How to complete this task >> Among the entries that follow, how many lines contain the word "input"? Give the number alone.

[Stored data]
-- pv_equiv track=rewrite | github.com/Fish-In-A-Suit/AngioDiabetesRegulation | util.py | convert_linear_list_to_dictionary
-- ===== SOURCE A (Python) =====
-- def convert_linear_list_to_dictionary(linear_list, flip=False):
--     """
--     Converts a linear list of [a1,b1,a2,b2,a3,b3] to dictionary between ax and bx
--
--     If flip == True, then final dictionary is between bx (keys) and ax (values)
--     """
--     i = 0
--     temp_pair = []
--     result_dict = {}
--     for element in linear_list:
--         temp_pair.append(element)
--         if i % 2 == 1 and i != 0:
--             if flip == False:
--                 result_dict[temp_pair[0]] = temp_pair[1]
--             else:
--                 result_dict[temp_pair[1]] = temp_pair[0]
--             temp_pair = []
--         i+=1
--     return result_dict
-- ===== SOURCE B (Python) =====
-- def convert_linear_list_to_dictionary(linear_list, flip=False):
--     """Pair consecutive elements with the zip(it, it) idiom instead of a
--     counter/accumulator loop; a trailing odd element is dropped by zip."""
--     it = iter(linear_list)
--     pairs = zip(it, it)
--     if flip == False:
--         return dict(pairs)
--     return {b: a for a, b in pairs}
-- ===== Notes on version B (the rewrite author's own statement) =====
-- stated objective: idiomatic
-- what changed: Replaces the index-counter/temp-pair accumulator loop with the standard zip(it, it) consecutive-pairing idiom fed straight into dict() (or a flipped dict comprehension).
import Mathlib
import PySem

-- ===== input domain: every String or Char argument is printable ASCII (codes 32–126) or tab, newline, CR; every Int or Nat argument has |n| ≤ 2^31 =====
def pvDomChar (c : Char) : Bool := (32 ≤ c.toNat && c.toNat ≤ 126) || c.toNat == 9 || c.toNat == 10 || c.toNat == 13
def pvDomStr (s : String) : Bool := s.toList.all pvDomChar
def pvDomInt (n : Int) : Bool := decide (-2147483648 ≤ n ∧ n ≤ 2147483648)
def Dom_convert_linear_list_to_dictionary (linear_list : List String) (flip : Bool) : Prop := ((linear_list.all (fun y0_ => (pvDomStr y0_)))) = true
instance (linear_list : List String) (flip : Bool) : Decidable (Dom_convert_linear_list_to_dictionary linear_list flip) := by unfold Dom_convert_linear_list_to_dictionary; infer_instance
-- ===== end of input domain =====

-- B replaces A's counter/temp-pair accumulator loop with the idiomatic zip(it, it)
-- consecutive-pairing fed straight into dict(); equal return value, no speed claim.

-- ===== PORT A =====
-- state = (i, temp_pair, result_dict); temp_pair[0]/temp_pair[1] are read only when
-- temp_pair has exactly two elements, so pyGetD with a dummy default is exact there.
def convert_linear_list_to_dictionary (linear_list : List String) (flip : Bool) : List (String × String) :=
  (linear_list.foldl
    (fun (st : Int × List String × PySem.Dict String String) element =>
      let i := st.1
      let temp_pair := st.2.1 ++ [element]
      let result_dict := st.2.2
      if PySem.Int.mod i 2 == 1 && i != 0 then
        if flip == false then
          (i + 1, ([] : List String),
            result_dict.insert (PySem.List.pyGetD temp_pair 0 "") (PySem.List.pyGetD temp_pair 1 ""))
        else
          (i + 1, ([] : List String),
            result_dict.insert (PySem.List.pyGetD temp_pair 1 "") (PySem.List.pyGetD temp_pair 0 ""))
      else
        (i + 1, temp_pair, result_dict))
    (0, [], PySem.Dict.empty)).2.2.items

-- ===== PORT B =====
-- zip(it, it): consecutive disjoint pairs, trailing odd element dropped
def pvPairs : List String → List (String × String)
  | a :: b :: t => (a, b) :: pvPairs t
  | _ => []

def convert_linear_list_to_dictionary_alt (linear_list : List String) (flip : Bool) : List (String × String) :=
  let pairs := pvPairs linear_list
  if flip == false then
    (PySem.Dict.ofList pairs).items
  else
    (PySem.Dict.ofList (pairs.map (fun p => (p.2, p.1)))).items

-- ===== PRECONDITION & SPEC =====
def Spec_convert_linear_list_to_dictionary (linear_list : List String) (flip : Bool) (out : List (String × String)) : Prop := out = convert_linear_list_to_dictionary_alt linear_list flip
instance (linear_list : List String) (flip : Bool) (out : List (String × String)) : Decidable (Spec_convert_linear_list_to_dictionary linear_list flip out) := by unfold Spec_convert_linear_list_to_dictionary; infer_instance

-- ===== CLAIM (what is proved, stated in full; the proofs are below) =====
def Claim_equal_convert_linear_list_to_dictionary : Prop := ∀ (linear_list : List String) (flip : Bool), Dom_convert_linear_list_to_dictionary linear_list flip → Spec_convert_linear_list_to_dictionary linear_list flip (convert_linear_list_to_dictionary linear_list flip)

-- ===== LEMMAS AND PROOFS =====
-- the loop body of port A, named for the proofs
def pvStepA (flip : Bool) (st : Int × List String × PySem.Dict String String) (element : String) :
    Int × List String × PySem.Dict String String :=
  let i := st.1
  let temp_pair := st.2.1 ++ [element]
  let result_dict := st.2.2
  if PySem.Int.mod i 2 == 1 && i != 0 then
    if flip == false then
      (i + 1, ([] : List String),
        result_dict.insert (PySem.List.pyGetD temp_pair 0 "") (PySem.List.pyGetD temp_pair 1 ""))
    else
      (i + 1, ([] : List String),
        result_dict.insert (PySem.List.pyGetD temp_pair 1 "") (PySem.List.pyGetD temp_pair 0 ""))
  else
    (i + 1, temp_pair, result_dict)

theorem pvUpdate_cons {κ ν : Type} [BEq κ] (d : PySem.Dict κ ν) (p : κ × ν) (ps : List (κ × ν)) :
    d.update (p :: ps) = (d.insert p.1 p.2).update ps := rfl

theorem pvStepA_two (flip : Bool) (i : Int) (hi : 0 ≤ i) (he : i % 2 = 0)
    (d : PySem.Dict String String) (a b : String) :
    pvStepA flip (pvStepA flip (i, [], d) a) b
      = (i + 1 + 1, [], if flip = false then d.insert a b else d.insert b a) := by
  have hA : ¬(i % 2 = 1 ∧ ¬i = 0) := by omega
  have hB : (i + 1) % 2 = 1 ∧ ¬(i + 1) = 0 := ⟨by omega, by omega⟩
  cases flip <;> simp [pvStepA, PySem.Int.mod, Int.fmod_eq_emod, hA, hB, PySem.List.pyGetD_ofNat']

theorem pvLoop_eq (flip : Bool) (t : List String) :
    ∀ (d : PySem.Dict String String) (i : Int), 0 ≤ i → i % 2 = 0 →
      (t.foldl (pvStepA flip) (i, [], d)).2.2
      = d.update (if flip = false then pvPairs t else (pvPairs t).map (fun p => (p.2, p.1))) := by
  induction t using pvPairs.induct with
  | case1 a b t ih =>
    intro d i hi he
    rw [List.foldl_cons, List.foldl_cons, pvStepA_two flip i hi he d a b,
      ih _ (i + 1 + 1) (by omega) (by omega)]
    cases flip <;> simp [pvPairs, pvUpdate_cons]
  | case2 t h =>
    intro d i hi he
    cases t with
    | nil => simp [pvPairs, PySem.Dict.update]
    | cons a t' =>
      cases t' with
      | nil =>
        have hA : ¬(i % 2 = 1 ∧ ¬i = 0) := by omega
        simp [pvPairs, PySem.Dict.update, List.foldl, pvStepA, PySem.Int.mod,
          Int.fmod_eq_emod, hA]
      | cons b t'' => exact absurd rfl (h a b t'')

-- ===== VERDICT (by name: the statement is the Claim_ definition above) =====
theorem convert_linear_list_to_dictionary_spec : Claim_equal_convert_linear_list_to_dictionary := by
  intro linear_list flip _
  unfold Spec_convert_linear_list_to_dictionary convert_linear_list_to_dictionary convert_linear_list_to_dictionary_alt
  show (linear_list.foldl (pvStepA flip) (0, [], PySem.Dict.empty)).2.2.items = _
  rw [pvLoop_eq flip linear_list PySem.Dict.empty 0 le_rfl rfl]
  cases flip <;> simp [PySem.Dict.ofList]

Answer space >> 2